The school's policy is to meet 100% of an admitted student's demonstrated financial need. Based on the school's $4.5 million financial aid budget, the average aid grant is roughly $39,500, or 68% of tuition.

=== Endowment and expenses ===
St. Sebastian's does not file publicly accessible Internal Revenue Service disclosures. Its financial endowment is separately incorporated. In its IRS filings for the 2022–23 school year, the St. Sebastian's endowment reported total assets of $88.1 million and net assets of $74.9 million.

In 2023, a consulting firm retained by the school disclosed that St. Sebastian's annual operating budget was $21.5 million.

== Athletics ==
St. Sebastian's offers 13 sports. Its teams, nicknamed the Arrows, compete in the Independent School League, a group of day and boarding schools in Greater Boston. St. Sebastian's is the only Catholic school in the ISL, and is not a member of the Massachusetts Catholic Conference; its student body is roughly half the size of most Catholic Conference boys' schools. In 2022, St. Sebastian's hired away Jon Bartlett, who had served as the athletic director at Boston College High School for the previous 21 years.

The school's athletic facilities include a hockey rink, two basketball courts, six squash courts, six tennis courts, a two-mat wrestling room, artificial turf fields for football, lacrosse, soccer, and baseball, and one grass multi-sport field.

The ice hockey team has produced 30 NHL draft picks, including first-rounders Joe Hulbig (1992, 13th overall), Rick DiPietro (2000, 1st overall), Mike Morris (2002, 27th overall), Brian Boyle (2003, 26th overall), Noah Hanifin (2015, 5th overall), and Will Smith (2023, 4th overall).
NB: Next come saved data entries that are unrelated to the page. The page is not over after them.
-- pv_equiv track=rewrite | github.com/Mootbing/ship-name-maker | lovecalculator.py | Tinder
-- ===== SOURCE A (Python) =====
-- def Tinder(Name1, Name2): #stupid love calculator thing: sourced from: https://www.youtube.com/watch?v=oFsLVG7EAZ4
--
--     LoveArray = Name1.lower() + "loves" + Name2.lower()
--     DictionairyOfLove = {}
--     FinalArray = []
--     Score = 0
--
--     for character in LoveArray:
--         if character not in DictionairyOfLove:
--             DictionairyOfLove[character] = LoveArray.count(character)
--
--     for key in DictionairyOfLove:
--         FinalArray.append(DictionairyOfLove[key])
--
--     while len(FinalArray) > 1:
--         Score += FinalArray.pop(0)
--
--     DigitOne = 0
--
--     for char in str(Score):
--         DigitOne += int(char)
--
--     return str(DigitOne) + str(FinalArray[0]) + "%"
-- ===== SOURCE B (Python) =====
-- def Tinder(Name1, Name2):
--     # One pass: remember the last character to appear for the first time; no dict,
--     # no FinalArray copy, no pop loop.
--     LoveArray = Name1.lower() + "loves" + Name2.lower()
--     seen = set()
--     last = None
--     for character in LoveArray:
--         if character not in seen:
--             seen.add(character)
--             last = character
--     count = LoveArray.count(last)
--     Score = len(LoveArray) - count
--     DigitOne = 0
--     for char in str(Score):
--         DigitOne += int(char)
--     return str(DigitOne) + str(count) + "%"
-- ===== Notes on version B (the rewrite author's own statement) =====
-- stated objective: simpler
-- what changed: Replaces the frequency dict, the FinalArray copy and the pop(0)-until-one loop by a single pass that tracks the last character to appear for the first time, taking the score as len(LoveArray) minus that character's count.
import Mathlib
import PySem

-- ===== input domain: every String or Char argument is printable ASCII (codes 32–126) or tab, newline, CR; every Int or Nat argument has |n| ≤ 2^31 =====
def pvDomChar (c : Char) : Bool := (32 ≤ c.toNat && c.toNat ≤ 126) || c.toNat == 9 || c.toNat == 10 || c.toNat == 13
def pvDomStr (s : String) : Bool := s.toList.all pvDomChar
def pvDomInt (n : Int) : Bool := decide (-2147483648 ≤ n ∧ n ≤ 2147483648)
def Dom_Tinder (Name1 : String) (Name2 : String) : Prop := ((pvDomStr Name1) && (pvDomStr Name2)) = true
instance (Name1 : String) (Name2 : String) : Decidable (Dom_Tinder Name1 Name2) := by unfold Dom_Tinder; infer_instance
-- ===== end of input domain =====

-- B replaces A's frequency dict + FinalArray copy + pop(0) loop by one pass that tracks the
-- last character to appear for the first time, taking the total as len(LoveArray) (objective: simpler).

-- ===== PORT A =====
-- 'for char in str(Score): DigitOne += int(char)'; Score ≥ 0 here so every char is a digit
-- and int(char) = ofChars? is some (the .getD 0 default is unreachable).
def pvA_digitSum (n : Int) : Int :=
  (PySem.Int.toChars n).foldl (fun acc c => acc + ((PySem.Int.ofChars? [c]).getD 0)) 0

-- 'while len(FinalArray) > 1: Score += FinalArray.pop(0)'
def pvA_popLoop (score : Int) : List Int → Int × List Int
  | x :: y :: rest => pvA_popLoop (score + x) (y :: rest)
  | xs => (score, xs)

def Tinder (Name1 : String) (Name2 : String) : String :=
  let LoveArray : List Char :=
    PySem.Chars.lower Name1.toList ++ "loves".toList ++ PySem.Chars.lower Name2.toList
  -- 'if character not in DictionairyOfLove: DictionairyOfLove[character] = LoveArray.count(character)'
  let d : PySem.Dict Char Int :=
    LoveArray.foldl
      (fun d c => if d.contains c then d else d.insert c ((LoveArray.count c : Nat) : Int))
      PySem.Dict.empty
  -- 'for key in DictionairyOfLove: FinalArray.append(DictionairyOfLove[key])'
  let FinalArray : List Int := d.values
  let r := pvA_popLoop 0 FinalArray
  let DigitOne := pvA_digitSum r.1
  -- FinalArray[0]: LoveArray always contains "loves", so r.2 is nonempty (default unreachable)
  String.mk (PySem.Int.toChars DigitOne ++ PySem.Int.toChars (PySem.List.pyGetD r.2 0 0) ++ ['%'])

-- ===== PORT B =====
-- the same digit-sum loop as in A's Python (Score ≥ 0, default unreachable)
def pvB_digitSum (n : Int) : Int :=
  (PySem.Int.toChars n).foldl (fun acc c => acc + ((PySem.Int.ofChars? [c]).getD 0)) 0

def Tinder_alt (Name1 : String) (Name2 : String) : String :=
  let LoveArray : List Char :=
    PySem.Chars.lower Name1.toList ++ "loves".toList ++ PySem.Chars.lower Name2.toList
  -- 'if character not in seen: seen.add(character); last = character'   (last : Option Char, None initially)
  let st := LoveArray.foldl
    (fun st c => if PySem.Set.contains st.1 c then st else (PySem.Set.add st.1 c, some c))
    ((PySem.Set.empty : PySem.Set Char), (none : Option Char))
  -- 'count = LoveArray.count(last)'  (count of None is 0 in Python; unreachable, LoveArray ≠ "")
  let count : Int := match st.2 with
    | some c => ((LoveArray.count c : Nat) : Int)
    | none => 0
  let Score : Int := (LoveArray.length : Int) - count
  String.mk (PySem.Int.toChars (pvB_digitSum Score) ++ PySem.Int.toChars count ++ ['%'])

-- ===== PRECONDITION & SPEC =====
def Spec_Tinder (Name1 : String) (Name2 : String) (out : String) : Prop := out = Tinder_alt Name1 Name2
instance (Name1 : String) (Name2 : String) (out : String) : Decidable (Spec_Tinder Name1 Name2 out) := by unfold Spec_Tinder; infer_instance

-- ===== CLAIM (what is proved, stated in full; the proofs are below) =====
def Claim_equal_Tinder : Prop := ∀ (Name1 : String) (Name2 : String), Dom_Tinder Name1 Name2 → Spec_Tinder Name1 Name2 (Tinder Name1 Name2)

-- ===== LEMMAS AND PROOFS =====

-- A's dict loop over l, started from a dict whose items are s rendered through cnt,
-- has items (Set.update s l) rendered through cnt.
theorem pvA_dict_items (cnt : Char → Int) (l : List Char) (s : List Char) :
    (l.foldl (fun d c => if d.contains c then d else d.insert c (cnt c))
      (PySem.Dict.mk (s.map (fun c => (c, cnt c))))).items
      = (PySem.Set.update s l).map (fun c => (c, cnt c)) := by
  induction l generalizing s with
  | nil => rfl
  | cons c l ih =>
    have hbr : (PySem.Dict.mk (s.map (fun c => (c, cnt c)))).contains c = decide (c ∈ s) := by
      simp [PySem.Dict.contains_mk, List.any_map, Function.comp_def, List.any_beq']
    have hupd : PySem.Set.update s (c :: l) = PySem.Set.update (PySem.Set.add s c) l := rfl
    by_cases hm : c ∈ s
    · have hc : (PySem.Dict.mk (s.map (fun c => (c, cnt c)))).contains c = true := by
        rw [hbr]; simp [hm]
      have hadd : PySem.Set.add s c = s := by simp [PySem.Set.add, PySem.Set.contains, hm]
      rw [hupd, hadd, ← ih s]
      simp [List.foldl_cons, hc]
    · have hc : (PySem.Dict.mk (s.map (fun c => (c, cnt c)))).contains c = false := by
        rw [hbr]; simp [hm]
      have hadd : PySem.Set.add s c = s ++ [c] := by
        simp [PySem.Set.add, PySem.Set.contains, hm]
      have hins : ((PySem.Dict.mk (s.map (fun c => (c, cnt c)))).insert c (cnt c))
          = PySem.Dict.mk ((s ++ [c]).map (fun c => (c, cnt c))) := by
        apply PySem.Dict.ext
        rw [PySem.Dict.items_insert_of_not_contains _ _ hc]
        simp
      rw [hupd, hadd, ← ih (s ++ [c])]
      simp [List.foldl_cons, hc, hins]

-- B's seen/last loop: the last component is always the last element of the seen set.
theorem pvB_seen_last (l : List Char) (s : PySem.Set Char) :
    (l.foldl (fun st c => if PySem.Set.contains st.1 c then st else (PySem.Set.add st.1 c, some c))
      (s, s.getLast?))
      = (PySem.Set.update s l, (PySem.Set.update s l).getLast?) := by
  induction l generalizing s with
  | nil => rfl
  | cons c l ih =>
    have hupd : PySem.Set.update s (c :: l) = PySem.Set.update (PySem.Set.add s c) l := rfl
    by_cases hm : c ∈ s
    · have hc : PySem.Set.contains s c = true := by simp [PySem.Set.contains, hm]
      have hadd : PySem.Set.add s c = s := by simp [PySem.Set.add, PySem.Set.contains, hm]
      rw [hupd, hadd]
      simpa [List.foldl_cons, hc, hm] using ih s
    · have hc : PySem.Set.contains s c = false := by simp [PySem.Set.contains, hm]
      have hadd : PySem.Set.add s c = s ++ [c] := by
        simp [PySem.Set.add, PySem.Set.contains, hm]
      have hlast : (s ++ [c]).getLast? = some c := by simp
      rw [hupd, hadd]
      have := ih (s ++ [c])
      rw [hlast] at this
      simpa [List.foldl_cons, hc, hadd, hm] using this

-- the pop(0) loop sums everything but the last element, which stays behind
theorem pvA_popLoop_concat (ys : List Int) (x : Int) (score : Int) :
    pvA_popLoop score (ys ++ [x]) = (score + ys.sum, [x]) := by
  induction ys generalizing score with
  | nil => simp [pvA_popLoop]
  | cons a ys ih =>
    cases ys with
    | nil => simp [pvA_popLoop]
    | cons b ys =>
      have h1 : (a :: b :: ys) ++ [x] = a :: ((b :: ys) ++ [x]) := by simp
      rw [h1]
      have h2 : pvA_popLoop score (a :: ((b :: ys) ++ [x]))
          = pvA_popLoop (score + a) ((b :: ys) ++ [x]) := rfl
      rw [h2, ih]
      simp [add_assoc]

-- sum of the counts of the distinct characters is the length
theorem pv_sum_counts (L : List Char) :
    ((PySem.Set.ofList L).map (fun c => ((L.count c : Nat) : Int))).sum = (L.length : Int) := by
  have hperm : (PySem.Set.ofList L).Perm L.dedup := by
    rw [List.perm_ext_iff_of_nodup (PySem.Set.nodup_ofList L) L.nodup_dedup]
    intro a; rw [PySem.Set.mem_ofList, List.mem_dedup]
  have hnat : ((PySem.Set.ofList L).map (fun c => L.count c)).sum = L.length := by
    rw [(hperm.map (fun c => L.count c)).sum_eq]
    exact List.sum_map_count_dedup_eq_length L
  rw [← hnat, Nat.cast_list_sum, List.map_map]; rfl

-- the core equality, stated over the combined character list
theorem pv_main (L : List Char) (hne : L ≠ []) (cnt : Char → Int)
    (hcnt : cnt = fun c => ((L.count c : Nat) : Int)) :
    (let d : PySem.Dict Char Int :=
       L.foldl (fun d c => if d.contains c then d else d.insert c (cnt c)) PySem.Dict.empty
     let r := pvA_popLoop 0 d.values
     String.mk (PySem.Int.toChars (pvA_digitSum r.1) ++
       PySem.Int.toChars (PySem.List.pyGetD r.2 0 0) ++ ['%']))
    = (let st := L.foldl
         (fun st c => if PySem.Set.contains st.1 c then st else (PySem.Set.add st.1 c, some c))
         ((PySem.Set.empty : PySem.Set Char), (none : Option Char))
       let count : Int := match st.2 with
         | some c => ((L.count c : Nat) : Int)
         | none => 0
       String.mk (PySem.Int.toChars (pvB_digitSum ((L.length : Int) - count)) ++
         PySem.Int.toChars count ++ ['%'])) := by
  subst hcnt
  -- name the distinct-character list and split off its last element
  have hDne : PySem.Set.ofList L ≠ [] := by
    obtain ⟨a, ha⟩ := List.exists_mem_of_ne_nil L hne
    intro h
    exact absurd ((PySem.Set.mem_ofList L a).2 ha) (by simp [h])
  obtain hD | ⟨ys, z, hD⟩ := (PySem.Set.ofList L).eq_nil_or_concat
  · exact absurd hD hDne
  rw [List.concat_eq_append] at hD
  -- A side: dict items
  have hitems : (L.foldl
      (fun d c => if d.contains c then d
                  else d.insert c ((fun c => ((L.count c : Nat) : Int)) c))
      PySem.Dict.empty).items
      = (PySem.Set.ofList L).map (fun c => (c, ((L.count c : Nat) : Int))) := by
    have := pvA_dict_items (fun c => ((L.count c : Nat) : Int)) L []
    simpa [PySem.Set.update, PySem.Set.ofList_eq_foldl, PySem.Dict.empty] using this
  -- B side: final (seen, last) state
  have hst : (L.foldl
      (fun st c => if PySem.Set.contains st.1 c then st else (PySem.Set.add st.1 c, some c))
      ((PySem.Set.empty : PySem.Set Char), (none : Option Char)))
      = (PySem.Set.ofList L, (PySem.Set.ofList L).getLast?) := by
    have := pvB_seen_last L (PySem.Set.empty : PySem.Set Char)
    simpa [PySem.Set.update, PySem.Set.ofList_eq_foldl, PySem.Set.empty] using this
  have hlast : (PySem.Set.ofList L).getLast? = some z := by rw [hD]; simp
  -- evaluate both lets
  simp only [hst, hlast, PySem.Dict.values, hitems]
  rw [hD]
  have hvals : (((ys ++ [z]).map (fun c => (c, ((L.count c : Nat) : Int)))).map (·.2))
      = ys.map (fun c => ((L.count c : Nat) : Int)) ++ [((L.count z : Nat) : Int)] := by simp
  rw [hvals, pvA_popLoop_concat]
  have hsum : (ys.map (fun c => ((L.count c : Nat) : Int))).sum + ((L.count z : Nat) : Int)
      = (L.length : Int) := by
    have := pv_sum_counts L
    rw [hD] at this
    simpa using this
  have hScore : 0 + (ys.map (fun c => ((L.count c : Nat) : Int))).sum
      = (L.length : Int) - ((L.count z : Nat) : Int) := by omega
  simp only [hScore]
  rfl

-- ===== VERDICT (by name: the statement is the Claim_ definition above) =====
theorem Tinder_spec : Claim_equal_Tinder := by
  intro Name1 Name2 _
  unfold Spec_Tinder Tinder Tinder_alt
  have hne : PySem.Chars.lower Name1.toList ++ "loves".toList ++ PySem.Chars.lower Name2.toList
      ≠ [] := by simp
  exact pv_main _ hne _ rfl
=== Sports and achievements ===

| Team | Term | Championships | Source |
|---|---|---|---|
| Football | Fall | 9 ISL |  |
| Soccer | Fall |  |  |
| Cross country | Fall | 1 ISL 1 NEPSAC |  |
| Ice hockey | Winter | 2 New England; 5 ISL |  |
| Basketball | Winter | 7 New England; 4 ISL |  |
| Wrestling | Winter |  |  |
| Squash | Winter |  |  |
| Skiing (Alpine) | Winter | 3 New England (1 Class B, 2 Class C) |  |
| Baseball | Spring | 6 ISL |  |
| Lacrosse | Spring | 3 ISL |  |
| Tennis | Spring |  |  |
| Golf | Spring | 4 ISL |  |
| Ultimate frisbee | Spring |  |  |

==Notable alumni==

===Government===

- William B. Evans, former Commissioner of the Boston Police Department
- Paul G. Kirk, U.S. Senator and Chairman of the Democratic National Committee
- Kevin E. Moley, U.S. Permanent Representative to the United Nations in Geneva
- James H. Maloney, U.S. Congressman

===Business===

- Brian P. Burns, entrepreneur, attorney, and philanthropist
- Keith Barr, CEO of CarMax

===Media===

- Bob Arnot, physician and television personality
- Lawrence O'Donnell, writer/producer, notably The Last Word with Lawrence O'Donnell and The West Wing
- John Slattery, actor

===Sports===

- AJ Dybantsa (basketball)
- Albie O'Connell (ice hockey)
- Brian Boyle (ice hockey)
- Carl Corazzini (ice hockey)
- Chris Kelleher (ice hockey)
- Connor Strachan (football)
- Danny O'Regan (ice hockey)
- Drew Commesso (ice hockey)
- Grady O'Malley (basketball)
- Jayden Struble (ice hockey)
- Joe Hulbig (ice hockey)
- Kevin Regan (ice hockey)
- Matt Duffy (baseball)
- Mike Grier (ice hockey)
- Mike Morris (ice hockey)
- Mike Morrison (ice hockey)
- Mike Pandolfo (ice hockey)
- Mike Smith (baseball)
- Mike Walsh (ice hockey)
- Noah Hanifin (ice hockey)
- Noah Welch (ice hockey)
- Richard Pitino (basketball)
- Rick DiPietro (ice hockey)
- Ryan Lannon (ice hockey)
- Sean Sullivan (ice hockey)
- Tony Barros (basketball)
- Will Smith (ice hockey)

== In popular culture ==
- In the TV show Gilmore Girls, Christopher Hayden (David Sutcliffe) claims to have been kicked out of St. Sebastian's. Logan Huntzberger (Matt Czuchry) responds "I know several people who got kicked out of St. Sebastian's. My good friend Colin was actually banned from coming anywhere within a 10-mile radius."